-- pv_equiv track=rewrite | github.com/SebastianDelgad/Trabajo-de-Grado | Sentiment-Analysis/OrdenResultados.py | cursos
-- ===== SOURCE A (Python) =====
-- def cursos(datos):
--     curso = []
--     nombreCurso = ""
--     validar = 0
--
--     for item in datos:
--         for word in item:
--             if word == "-":
--                 validar = 1
--             else:
--                 if validar == 1:
--                     nombreCurso += word
--
--         curso.append(nombreCurso.strip())
--         validar = 0
--         nombreCurso = ""
--     return curso
-- ===== SOURCE B (Python) =====
-- def _after_dash(item):
--     if "-" in item:
--         i = item.index("-")
--         return "".join(w for w in item[i + 1:] if w != "-").strip()
--     return ""
--
--
-- def cursos(datos):
--     return [_after_dash(item) for item in datos]
-- ===== Notes on version B (the rewrite author's own statement) =====
-- stated objective: simpler
-- what changed: Replaces A's stateful flag-and-accumulator scan (validar/nombreCurso mutated across the inner loop) with a direct per-item expression: locate the first "-" with index, slice off everything up to and including it, filter out remaining "-" words, join and strip.
import Mathlib
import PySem

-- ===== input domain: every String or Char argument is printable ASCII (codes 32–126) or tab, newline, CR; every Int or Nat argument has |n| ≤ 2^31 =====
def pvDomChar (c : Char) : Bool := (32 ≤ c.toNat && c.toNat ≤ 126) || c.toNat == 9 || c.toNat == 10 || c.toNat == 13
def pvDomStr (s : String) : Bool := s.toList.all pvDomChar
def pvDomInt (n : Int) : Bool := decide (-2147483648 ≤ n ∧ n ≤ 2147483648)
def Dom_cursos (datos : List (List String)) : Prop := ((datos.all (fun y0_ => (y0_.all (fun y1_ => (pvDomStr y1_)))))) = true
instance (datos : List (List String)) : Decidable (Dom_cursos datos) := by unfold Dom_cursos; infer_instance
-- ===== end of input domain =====

-- B replaces A's stateful flag/accumulator scan with a direct index-slice-filter-join per item (objective: simpler).

-- ===== PORT A =====
-- inner loop body: for word in item: if word == "-": validar = 1 else: if validar == 1: nombreCurso += word
def cursosStep (s : String × Int) (word : String) : String × Int :=
  if word = "-" then (s.1, 1)
  else if s.2 = 1 then (s.1 ++ word, s.2)
  else s

def cursos (datos : List (List String)) : List String :=
  -- state: (curso, nombreCurso, validar); reset to "", 0 after each item as in A
  (datos.foldl (fun (st : List String × String × Int) item =>
      let inner := item.foldl cursosStep (st.2.1, st.2.2)
      (st.1 ++ [PySem.Str.strip inner.1], "", 0)) ([], "", 0)).1

-- ===== PORT B =====
def afterDash (item : List String) : String :=
  if "-" ∈ item then
    match PySem.List.index? item "-" with
    | some i =>
        PySem.Str.strip (PySem.Str.join ""
          ((PySem.List.slice item (some ((i : Int) + 1)) none).filter (fun w => w ≠ "-")))
    | none => ""   -- unreachable: "-" ∈ item
  else ""

def cursos_alt (datos : List (List String)) : List String :=
  datos.map afterDash

-- ===== PRECONDITION & SPEC =====
def Spec_cursos (datos : List (List String)) (out : List String) : Prop := out = cursos_alt datos
instance (datos : List (List String)) (out : List String) : Decidable (Spec_cursos datos out) := by unfold Spec_cursos; infer_instance

-- ===== CLAIM (what is proved, stated in full; the proofs are below) =====
def Claim_equal_cursos : Prop := ∀ (datos : List (List String)), Dom_cursos datos → Spec_cursos datos (cursos datos)

-- ===== LEMMAS AND PROOFS =====

-- "".join of strings is plain concatenation, one cons at a time
theorem join_empty_cons (w : String) (ws : List String) :
    PySem.Str.join "" (w :: ws) = w ++ PySem.Str.join "" ws := by
  apply String.toList_inj.mp
  simp [PySem.Str.toList_join, List.map_cons]
  induction ws with
  | nil => simp [PySem.Chars.join_nil, PySem.Chars.join_singleton]
  | cons x t ih => simp [PySem.Chars.join_cons_cons]

theorem join_empty_nil : PySem.Str.join "" ([] : List String) = "" := by
  apply String.toList_inj.mp
  simp [PySem.Str.toList_join, PySem.Chars.join_nil]

-- once validar = 1, the inner loop appends every non-dash word
theorem foldl_step_one (item : List String) (acc : String) :
    item.foldl cursosStep (acc, 1) =
      (acc ++ PySem.Str.join "" (item.filter (fun w => w ≠ "-")), 1) := by
  induction item generalizing acc with
  | nil => simp [join_empty_nil]
  | cons w t ih =>
    by_cases hw : w = "-"
    · simp [List.foldl_cons, cursosStep, hw, ih]
    · simp [List.foldl_cons, cursosStep, hw, ih, join_empty_cons, String.append_assoc]

-- the inner loop from the reset state, characterised by the first dash position
theorem foldl_step_zero (item : List String) :
    item.foldl cursosStep ("", 0) =
      match PySem.List.index? item "-" with
      | some i => (PySem.Str.join "" ((item.drop (i + 1)).filter (fun w => w ≠ "-")), 1)
      | none => ("", 0) := by
  induction item with
  | nil => simp [PySem.List.index?]
  | cons w t ih =>
    by_cases hw : w = "-"
    · subst hw
      rw [PySem.List.index?_cons_self]
      simpa [List.foldl_cons, cursosStep] using foldl_step_one t ""
    · rw [PySem.List.index?_cons_of_ne t hw]
      simp only [List.foldl_cons, cursosStep, if_neg hw]
      norm_num
      rw [ih]
      cases h : PySem.List.index? t "-" with
      | none => rw [← PySem.List.index?_eq_idxOf?, h]; simp
      | some j => rw [← PySem.List.index?_eq_idxOf?, h]; simp

theorem item_eq (item : List String) :
    PySem.Str.strip (item.foldl cursosStep ("", 0)).1 = afterDash item := by
  rw [foldl_step_zero]
  unfold afterDash
  cases h : PySem.List.index? item "-" with
  | none =>
    have hm : "-" ∉ item := (PySem.List.index?_eq_none_iff item "-").mp h
    simp [hm]
    decide
  | some i =>
    have hm : "-" ∈ item := by
      rw [← PySem.List.index?_isSome_iff (xs := item) (v := "-"), h]; rfl
    have hc : ((i : Int) + 1) = ((i + 1 : Nat) : Int) := by push_cast; ring
    simp only [hm, if_pos, hc, PySem.List.slice_from_natCast]

theorem cursos_foldl (datos : List (List String)) (acc : List String) :
    (datos.foldl (fun (st : List String × String × Int) item =>
      let inner := item.foldl cursosStep (st.2.1, st.2.2)
      (st.1 ++ [PySem.Str.strip inner.1], "", 0)) (acc, "", 0)).1
      = acc ++ datos.map afterDash := by
  induction datos generalizing acc with
  | nil => simp
  | cons item t ih => simp [List.foldl_cons, ih, item_eq]

-- ===== VERDICT (by name: the statement is the Claim_ definition above) =====
theorem cursos_spec : Claim_equal_cursos := by
  intro datos _
  show cursos datos = cursos_alt datos
  simpa [cursos, cursos_alt] using cursos_foldl datos []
··········
▶ _Work instructions_:
Without leaving out a single line, retype the material above exactly.

▶ _Result of this task_:
-- pv_equiv track=rewrite | github.com/SebastianDelgad/Trabajo-de-Grado | Sentiment-Analysis/OrdenResultados.py | cursos
-- ===== SOURCE A (Python) =====
-- def cursos(datos):
--     curso = []
--     nombreCurso = ""
--     validar = 0
--
--     for item in datos:
--         for word in item:
--             if word == "-":
--                 validar = 1
--             else:
--                 if validar == 1:
--                     nombreCurso += word
--
--         curso.append(nombreCurso.strip())
--         validar = 0
--         nombreCurso = ""
--     return curso
-- ===== SOURCE B (Python) =====
-- def _after_dash(item):
--     if "-" in item:
--         i = item.index("-")
--         return "".join(w for w in item[i + 1:] if w != "-").strip()
--     return ""
--
--
-- def cursos(datos):
--     return [_after_dash(item) for item in datos]
-- ===== Notes on version B (the rewrite author's own statement) =====
-- stated objective: simpler
-- what changed: Replaces A's stateful flag-and-accumulator scan (validar/nombreCurso mutated across the inner loop) with a direct per-item expression: locate the first "-" with index, slice off everything up to and including it, filter out remaining "-" words, join and strip.
import Mathlib
import PySem

-- ===== input domain: every String or Char argument is printable ASCII (codes 32–126) or tab, newline, CR; every Int or Nat argument has |n| ≤ 2^31 =====
def pvDomChar (c : Char) : Bool := (32 ≤ c.toNat && c.toNat ≤ 126) || c.toNat == 9 || c.toNat == 10 || c.toNat == 13
def pvDomStr (s : String) : Bool := s.toList.all pvDomChar
def pvDomInt (n : Int) : Bool := decide (-2147483648 ≤ n ∧ n ≤ 2147483648)
def Dom_cursos (datos : List (List String)) : Prop := ((datos.all (fun y0_ => (y0_.all (fun y1_ => (pvDomStr y1_)))))) = true
instance (datos : List (List String)) : Decidable (Dom_cursos datos) := by unfold Dom_cursos; infer_instance
-- ===== end of input domain =====

-- B replaces A's stateful flag/accumulator scan with a direct index-slice-filter-join per item (objective: simpler).

-- ===== PORT A =====
-- inner loop body: for word in item: if word == "-": validar = 1 else: if validar == 1: nombreCurso += word
def cursosStep (s : String × Int) (word : String) : String × Int :=
  if word = "-" then (s.1, 1)
  else if s.2 = 1 then (s.1 ++ word, s.2)
  else s

def cursos (datos : List (List String)) : List String :=
  -- state: (curso, nombreCurso, validar); reset to "", 0 after each item as in A
  (datos.foldl (fun (st : List String × String × Int) item =>
      let inner := item.foldl cursosStep (st.2.1, st.2.2)
      (st.1 ++ [PySem.Str.strip inner.1], "", 0)) ([], "", 0)).1

-- ===== PORT B =====
def afterDash (item : List String) : String :=
  if "-" ∈ item then
    match PySem.List.index? item "-" with
    | some i =>
        PySem.Str.strip (PySem.Str.join ""
          ((PySem.List.slice item (some ((i : Int) + 1)) none).filter (fun w => w ≠ "-")))
    | none => ""   -- unreachable: "-" ∈ item
  else ""

def cursos_alt (datos : List (List String)) : List String :=
  datos.map afterDash

-- ===== PRECONDITION & SPEC =====
def Spec_cursos (datos : List (List String)) (out : List String) : Prop := out = cursos_alt datos
instance (datos : List (List String)) (out : List String) : Decidable (Spec_cursos datos out) := by unfold Spec_cursos; infer_instance

-- ===== CLAIM (what is proved, stated in full; the proofs are below) =====
def Claim_equal_cursos : Prop := ∀ (datos : List (List String)), Dom_cursos datos → Spec_cursos datos (cursos datos)

-- ===== LEMMAS AND PROOFS =====

-- "".join of strings is plain concatenation, one cons at a time
theorem join_empty_cons (w : String) (ws : List String) :
    PySem.Str.join "" (w :: ws) = w ++ PySem.Str.join "" ws := by
  apply String.toList_inj.mp
  simp [PySem.Str.toList_join, List.map_cons]
  induction ws with
  | nil => simp [PySem.Chars.join_nil, PySem.Chars.join_singleton]
  | cons x t ih => simp [PySem.Chars.join_cons_cons]

theorem join_empty_nil : PySem.Str.join "" ([] : List String) = "" := by
  apply String.toList_inj.mp
  simp [PySem.Str.toList_join, PySem.Chars.join_nil]

-- once validar = 1, the inner loop appends every non-dash word
theorem foldl_step_one (item : List String) (acc : String) :
    item.foldl cursosStep (acc, 1) =
      (acc ++ PySem.Str.join "" (item.filter (fun w => w ≠ "-")), 1) := by
  induction item generalizing acc with
  | nil => simp [join_empty_nil]
  | cons w t ih =>
    by_cases hw : w = "-"
    · simp [List.foldl_cons, cursosStep, hw, ih]
    · simp [List.foldl_cons, cursosStep, hw, ih, join_empty_cons, String.append_assoc]

-- the inner loop from the reset state, characterised by the first dash position
theorem foldl_step_zero (item : List String) :
    item.foldl cursosStep ("", 0) =
      match PySem.List.index? item "-" with
      | some i => (PySem.Str.join "" ((item.drop (i + 1)).filter (fun w => w ≠ "-")), 1)
      | none => ("", 0) := by
  induction item with
  | nil => simp [PySem.List.index?]
  | cons w t ih =>
    by_cases hw : w = "-"
    · subst hw
      rw [PySem.List.index?_cons_self]
      simpa [List.foldl_cons, cursosStep] using foldl_step_one t ""
    · rw [PySem.List.index?_cons_of_ne t hw]
      simp only [List.foldl_cons, cursosStep, if_neg hw]
      norm_num
      rw [ih]
      cases h : PySem.List.index? t "-" with
      | none => rw [← PySem.List.index?_eq_idxOf?, h]; simp
      | some j => rw [← PySem.List.index?_eq_idxOf?, h]; simp

theorem item_eq (item : List String) :
    PySem.Str.strip (item.foldl cursosStep ("", 0)).1 = afterDash item := by
  rw [foldl_step_zero]
  unfold afterDash
  cases h : PySem.List.index? item "-" with
  | none =>
    have hm : "-" ∉ item := (PySem.List.index?_eq_none_iff item "-").mp h
    simp [hm]
    decide
  | some i =>
    have hm : "-" ∈ item := by
      rw [← PySem.List.index?_isSome_iff (xs := item) (v := "-"), h]; rfl
    have hc : ((i : Int) + 1) = ((i + 1 : Nat) : Int) := by push_cast; ring
    simp only [hm, if_pos, hc, PySem.List.slice_from_natCast]

theorem cursos_foldl (datos : List (List String)) (acc : List String) :
    (datos.foldl (fun (st : List String × String × Int) item =>
      let inner := item.foldl cursosStep (st.2.1, st.2.2)
      (st.1 ++ [PySem.Str.strip inner.1], "", 0)) (acc, "", 0)).1
      = acc ++ datos.map afterDash := by
  induction datos generalizing acc with
  | nil => simp
  | cons item t ih => simp [List.foldl_cons, ih, item_eq]

-- ===== VERDICT (by name: the statement is the Claim_ definition above) =====
theorem cursos_spec : Claim_equal_cursos := by
  intro datos _
  show cursos datos = cursos_alt datos
  simpa [cursos, cursos_alt] using cursos_foldl datos []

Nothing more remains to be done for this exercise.